Um artigo publicado por pesquisadores da Universidade Federal de São Paulo (Unifesp) na revista Frontiers in Physiology tenta descobrir por que a Covid-19 pode causar problemas nos rins . Esse estudo pode embasar novas pesquisas relacionadas a um tratamento capaz de prevenir questões mais graves no sistema renal. Saiba mais:
Covid-19 e problemas nos rins: Entenda melhor
O trabalho mostrou que a interação do vírus com a enzima conversora de angiotensina 2 (ACE2, na sigla em inglês), além de permitir a infecção e replicação do SARS-CoV-2 na célula humana, pode provocar um importante desequilíbrio nos sistemas renina-angiotensina (que regula a pressão arterial ) e calicreína-cinina (envolvido em vários processos biológicos). Isso influencia, por exemplo, inflamação , controle da pressão sanguínea e proliferação celular.
Esse comprometimento da função biológica da ACE2 pode levar à redução do fluxo sanguíneo renal e da taxa de filtração glomerular (TFG). Alterando, desse modo, a capacidade dos rins de eliminar substâncias que são tóxicas para o organismo. Além disso, há um aumento da vasoconstrição , que também sobrecarrega e compromete a função renal.
“Estudos e revisões sistemáticas confirmaram a incidência de 20% a 40% de lesão renal aguda em pacientes com Covid-19. Agora estão sendo publicados dados mostrando que em alguns casos a recuperação é mais lenta.
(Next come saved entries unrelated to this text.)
-- pv_equiv track=rewrite | github.com/taozhan18/MooseAgent | src/mooseagent/utils.py | extract_files_and_descriptions
-- ===== SOURCE A (Python) =====
-- def extract_files_and_descriptions(text):
--     """
--     从指定格式的文本中提取文件名和描述内容。
--
--     参数:
--         text (str): 输入的文本，格式为：
--                     <n> files are needed to complete the simulation task.
--                     **file_name1:**
--                     **Description:** detailed description of the file.
--
--     返回:
--         dict: 包含文件名和描述的字典。
--     """
--     result_dict = {}  # 初始化结果字典
--     lines = text.strip().split("\n")  # 按行分割文本
--     current_file_name = None  # 当前正在处理的文件名
--     current_description = []  # 当前文件的描述内容
--
--     for line in lines:
--         line = line.strip()  # 去除行首尾的空白字符
--         line = line.replace("#", "").replace("*", "")
--         if line.startswith("file_name:"):
--             # 如果当前有正在处理的文件名，保存之前的描述
--             if current_file_name:
--                 result_dict[current_file_name] = "\n".join(current_description).strip()
--
--             # 重置当前文件名和描述
--             current_file_name = line.split(":", 1)[1].strip()
--             current_description = []
--         elif line.startswith("Description:"):
--             # 开始提取描述内容
--             current_description.append(line.split(":", 1)[1].strip())
--         elif current_file_name:
--             # 如果当前行属于描述的一部分，继续添加到描述中
--             current_description.append(line)
--
--     # 保存最后一个文件的描述
--     if current_file_name:
--         result_dict[current_file_name] = "\n".join(current_description).strip()
--
--     return result_dict
-- ===== SOURCE B (Python) =====
-- def extract_files_and_descriptions(text):
--     """Two-phase rewrite: clean the lines, partition them into blocks at
--     'file_name:' headers, then build each entry from its block."""
--     cleaned = [ln.strip().replace("#", "").replace("*", "") for ln in text.strip().split("\n")]
--     result = {}
--     n = len(cleaned)
--     i = 0
--     # lines before the first header are discarded
--     while i < n and not cleaned[i].startswith("file_name:"):
--         i += 1
--     while i < n:
--         j = i + 1
--         while j < n and not cleaned[j].startswith("file_name:"):
--             j += 1
--         name = cleaned[i].split(":", 1)[1].strip()
--         if name:  # a block with an empty name is dropped entirely
--             body = [l.split(":", 1)[1].strip() if l.startswith("Description:") else l
--                     for l in cleaned[i + 1 : j]]
--             result[name] = "\n".join(body).strip()
--         i = j
--     return result
-- ===== Notes on version B (the rewrite author's own statement) =====
-- stated objective: alternative
-- what changed: A's single stateful pass with flush-on-next-header and a current-name/description accumulator is replaced by a two-phase decomposition: clean all lines, partition them into blocks at 'file_name:' headers (dropping the pre-header prefix and empty-name blocks), then build each dict entry directly from its block.
import Mathlib
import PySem

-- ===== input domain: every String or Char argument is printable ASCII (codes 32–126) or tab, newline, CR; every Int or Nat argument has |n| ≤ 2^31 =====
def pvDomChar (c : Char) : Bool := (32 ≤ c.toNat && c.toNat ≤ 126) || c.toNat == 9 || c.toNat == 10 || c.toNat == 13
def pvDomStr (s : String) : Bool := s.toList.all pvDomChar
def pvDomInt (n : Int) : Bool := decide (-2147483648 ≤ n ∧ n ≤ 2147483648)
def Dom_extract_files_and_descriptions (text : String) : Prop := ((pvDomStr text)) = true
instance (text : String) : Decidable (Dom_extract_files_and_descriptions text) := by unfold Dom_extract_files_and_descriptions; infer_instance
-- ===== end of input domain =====

-- B is a two-phase rewrite (clean lines, partition into blocks at 'file_name:' headers, build each
-- entry from its block) of A's single stateful flush-on-next-header pass; same return value, similar cost.

-- ===== PORT A =====
-- shared line-level primitives (both Python versions contain these exact expressions)
-- line.strip().replace("#", "").replace("*", "")
def pvClean (l : String) : String :=
  PySem.Str.replace (PySem.Str.replace (PySem.Str.strip l) "#" "") "*" ""
-- text.strip().split("\n")
def pvLines (text : String) : List String :=
  (PySem.Str.split? (PySem.Str.strip text) "\n").getD []   -- sep "\n" ≠ "", so never none
-- line.split(":", 1)[1].strip()  (only applied to lines containing ':', where [1] exists)
def pvAfter (l : String) : String :=
  PySem.Str.strip (((PySem.Str.splitMax? l ":" 1).getD []).getD 1 "")
def pvIsHeader (l : String) : Bool := PySem.Str.startswith l "file_name:"
def pvIsDesc (l : String) : Bool := PySem.Str.startswith l "Description:"
-- "\n".join(ds).strip()
def pvJoinStrip (ds : List String) : String := PySem.Str.strip (PySem.Str.join "\n" ds)
-- Python truthiness of current_file_name (None or "" are falsy)
def pvTruthy : Option String → Bool
  | none => false
  | some s => s != ""
-- 'if current_file_name: result_dict[current_file_name] = "\n".join(desc).strip()'
def pvFlush (d : PySem.Dict String String) (cur : Option String) (ds : List String) :
    PySem.Dict String String :=
  match cur with
  | none => d
  | some s => if s != "" then d.insert s (pvJoinStrip ds) else d

-- A's for-loop, state = (result_dict, current_file_name, current_description); final flush at []
def pvLoopA : List String → PySem.Dict String String → Option String → List String →
    PySem.Dict String String
  | [], d, cur, ds => pvFlush d cur ds
  | l :: ls, d, cur, ds =>
    let c := pvClean l
    if pvIsHeader c then
      pvLoopA ls (pvFlush d cur ds) (some (pvAfter c)) []
    else if pvIsDesc c then
      pvLoopA ls d cur (ds ++ [pvAfter c])
    else if pvTruthy cur then
      pvLoopA ls d cur (ds ++ [c])
    else
      pvLoopA ls d cur ds

def extract_files_and_descriptions (text : String) : List (String × String) :=
  (pvLoopA (pvLines text) PySem.Dict.empty none []).items

-- ===== PORT B =====
-- body line: l.split(":",1)[1].strip() if l.startswith("Description:") else l
def pvBodyLine (l : String) : String := if pvIsDesc l then pvAfter l else l

-- B's second phase: ls is the cleaned list starting at the first header (or empty);
-- scanning forward to the next header and slicing = takeWhile / dropWhile on (not header)
def pvRunB : List String → PySem.Dict String String → PySem.Dict String String
  | [], d => d
  | hd :: rest, d =>
    let body := rest.takeWhile (fun l => !pvIsHeader l)
    let name := pvAfter hd
    let d' := if name != "" then d.insert name (pvJoinStrip (body.map pvBodyLine)) else d
    pvRunB (rest.dropWhile (fun l => !pvIsHeader l)) d'
termination_by ls _ => ls.length
decreasing_by
  have := List.length_dropWhile_le (fun l => !pvIsHeader l) rest
  simp; omega

def extract_files_and_descriptions_alt (text : String) : List (String × String) :=
  let cleaned := (pvLines text).map pvClean
  (pvRunB (cleaned.dropWhile (fun l => !pvIsHeader l)) PySem.Dict.empty).items

-- ===== PRECONDITION & SPEC =====
def Spec_extract_files_and_descriptions (text : String) (out : List (String × String)) : Prop := out = extract_files_and_descriptions_alt text
instance (text : String) (out : List (String × String)) : Decidable (Spec_extract_files_and_descriptions text out) := by unfold Spec_extract_files_and_descriptions; infer_instance

-- ===== CLAIM (what is proved, stated in full; the proofs are below) =====
def Claim_equal_extract_files_and_descriptions : Prop := ∀ (text : String), Dom_extract_files_and_descriptions text → Spec_extract_files_and_descriptions text (extract_files_and_descriptions text)

-- ===== LEMMAS AND PROOFS =====

-- what A appends to current_description over a header-free segment, given the current name
def pvExt (cur : Option String) : List String → List String
  | [] => []
  | l :: ls =>
    (if pvIsDesc l then [pvAfter l] else if pvTruthy cur then [l] else []) ++ pvExt cur ls

theorem pvExt_truthy (cur : Option String) (h : pvTruthy cur = true) (seg : List String) :
    pvExt cur seg = seg.map pvBodyLine := by
  induction seg with
  | nil => rfl
  | cons l ls ih =>
    simp only [pvExt, pvBodyLine, h, List.map_cons, ih]
    split <;> simp

theorem pvLoopA_eq (ls : List String) (d : PySem.Dict String String) (cur : Option String)
    (ds : List String) :
    pvLoopA ls d cur ds =
      pvRunB ((ls.map pvClean).dropWhile (fun l => !pvIsHeader l))
        (pvFlush d cur (ds ++ pvExt cur ((ls.map pvClean).takeWhile (fun l => !pvIsHeader l)))) := by
  induction ls generalizing d cur ds with
  | nil => simp [pvLoopA, pvRunB, pvExt]
  | cons l ls ih =>
    by_cases hh : pvIsHeader (pvClean l) = true
    · -- header line: A flushes and resets; B starts a new block here
      simp only [pvLoopA, if_pos, List.map_cons, List.dropWhile_cons, List.takeWhile_cons,
        Bool.not_eq_eq_eq_not, Bool.not_true, hh]
      rw [ih]
      simp only [Bool.false_eq_true, if_false, pvRunB, List.append_nil]
      by_cases hn : pvAfter (pvClean l) != ""
      · have ht : pvTruthy (some (pvAfter (pvClean l))) = true := by simp [pvTruthy, hn]
        simp only [pvFlush, hn, if_pos, List.nil_append, pvExt_truthy _ ht]
        simp [pvExt]
      · simp [pvFlush, hn, pvExt]
    · -- non-header line: extends the running description (or is dropped)
      simp only [pvLoopA, hh, List.map_cons, List.dropWhile_cons, List.takeWhile_cons,
        Bool.not_eq_eq_eq_not, Bool.not_true]
      by_cases hd : pvIsDesc (pvClean l) = true
      · simp only [hd, if_pos, ih]
        simp [pvExt, hd]
      · by_cases ht : pvTruthy cur = true
        · simp only [hd, Bool.false_eq_true, if_false, ht, if_pos, ih]
          simp [pvExt, hd, ht]
        · simp only [hd, Bool.false_eq_true, if_false, ht, ih]
          simp [pvExt, hd, ht]

-- ===== VERDICT (by name: the statement is the Claim_ definition above) =====
theorem extract_files_and_descriptions_spec : Claim_equal_extract_files_and_descriptions := by
  intro text _
  show _ = _
  unfold extract_files_and_descriptions extract_files_and_descriptions_alt
  rw [pvLoopA_eq]
  rfl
E em outros há sequelas, necessitando de diálise para esses pacientes”, afirma a pesquisadora Nayara Azinheira Nobrega Cruz, primeira autora do artigo.
Covid-19 e problemas nos rins: Outros achados
Uma das orientadoras da pesquisa, a professora Dulce Elena Casarini destaca a preocupação com um possível crescimento de casos graves de lesão nos rins decorrentes da Covid-19.
“Se há um aumento agora pela procura de diálise, no futuro poderemos ter demanda maior por transplantes ”, diz a professora, em entrevista à Agência FAPESP.
No Brasil, o número de transplantes de rim se manteve em pouco mais de 5 900 ao ano entre 2017 e 2019, de acordo com dados do Ministério da Saúde. Mas a lista de espera por esse tipo de órgão teve aumento, passando de 28.351 pacientes para 29.554 no mesmo período.
Outra pesquisa publicada no Jornal da Sociedade Americana de Nefrologia apontou que, em média, sete pessoas precisaram de diálise ou de transplante de rim a cada 10 mil pacientes de Covid-19 com quadros leves ou moderados. Entre os pacientes infectados com o coronavírus e não hospitalizados, o risco de sofrer lesão renal aguda em um período de seis meses foi 23% maior se comparado aos não infectados.
Múltiplas funções
A supervisora do Laboratório de Rim e Hormônios da Unifesp, Lilian Caroline Gonçalves de Oliveira, coautora do artigo, afirma que um dos pontos analisados foi o papel de ACE2 na patogênese da Covid-19.
“A importância de ACE2 como receptor para internalização do SARS-CoV-2 na célula já estava comprovada. Com essa interação entre vírus e receptor, a enzima deixa de desempenhar a função protetora. O que acaba tornando, dessa forma, o sintoma de COVID-19 cada vez mais preocupante”, afirma Oliveira.
No estudo, o grupo destaca que o mecanismo exato de complicação renal em pacientes com o novo coronavírus ainda é desconhecido e pode ser multifatorial. Contudo, aponta que a infecção é capaz de provocar lesão indireta nos rins devido à inflamação sistêmica, à insuficiência de oxigênio transportado para os tecidos do corpo (hipoxemia) e ao desequilíbrio do sistema renina-angiotensina.
Esse sistema compreende uma série de reações que ajudam a regular a pressão arterial. Quando a pressão cai, por exemplo, os rins liberam a enzima renina na corrente sanguínea. Em seguida, ela produz angiotensina 1, que é convertida pela ACE em angiotensina 2, um hormônio ativo que atua nas paredes musculares das pequenas artérias levando à vasoconstrição. Em condições normais, há um balanço harmônico entre ACE e ACE2 para manter a homeostase do organismo.
Além disso, o novo coronavírus pode infectar células renais. Desse modo, causa lesão direta e comprometimento do sistema renina-angiotensina intrarrenal, contribuindo assim para doenças agudas e de longo prazo. “Fizemos um compilado para embasar futuros estudos e mostrar a importância do impacto da Covid-19 em outros órgãos, além do sistema respiratório”, diz Cruz.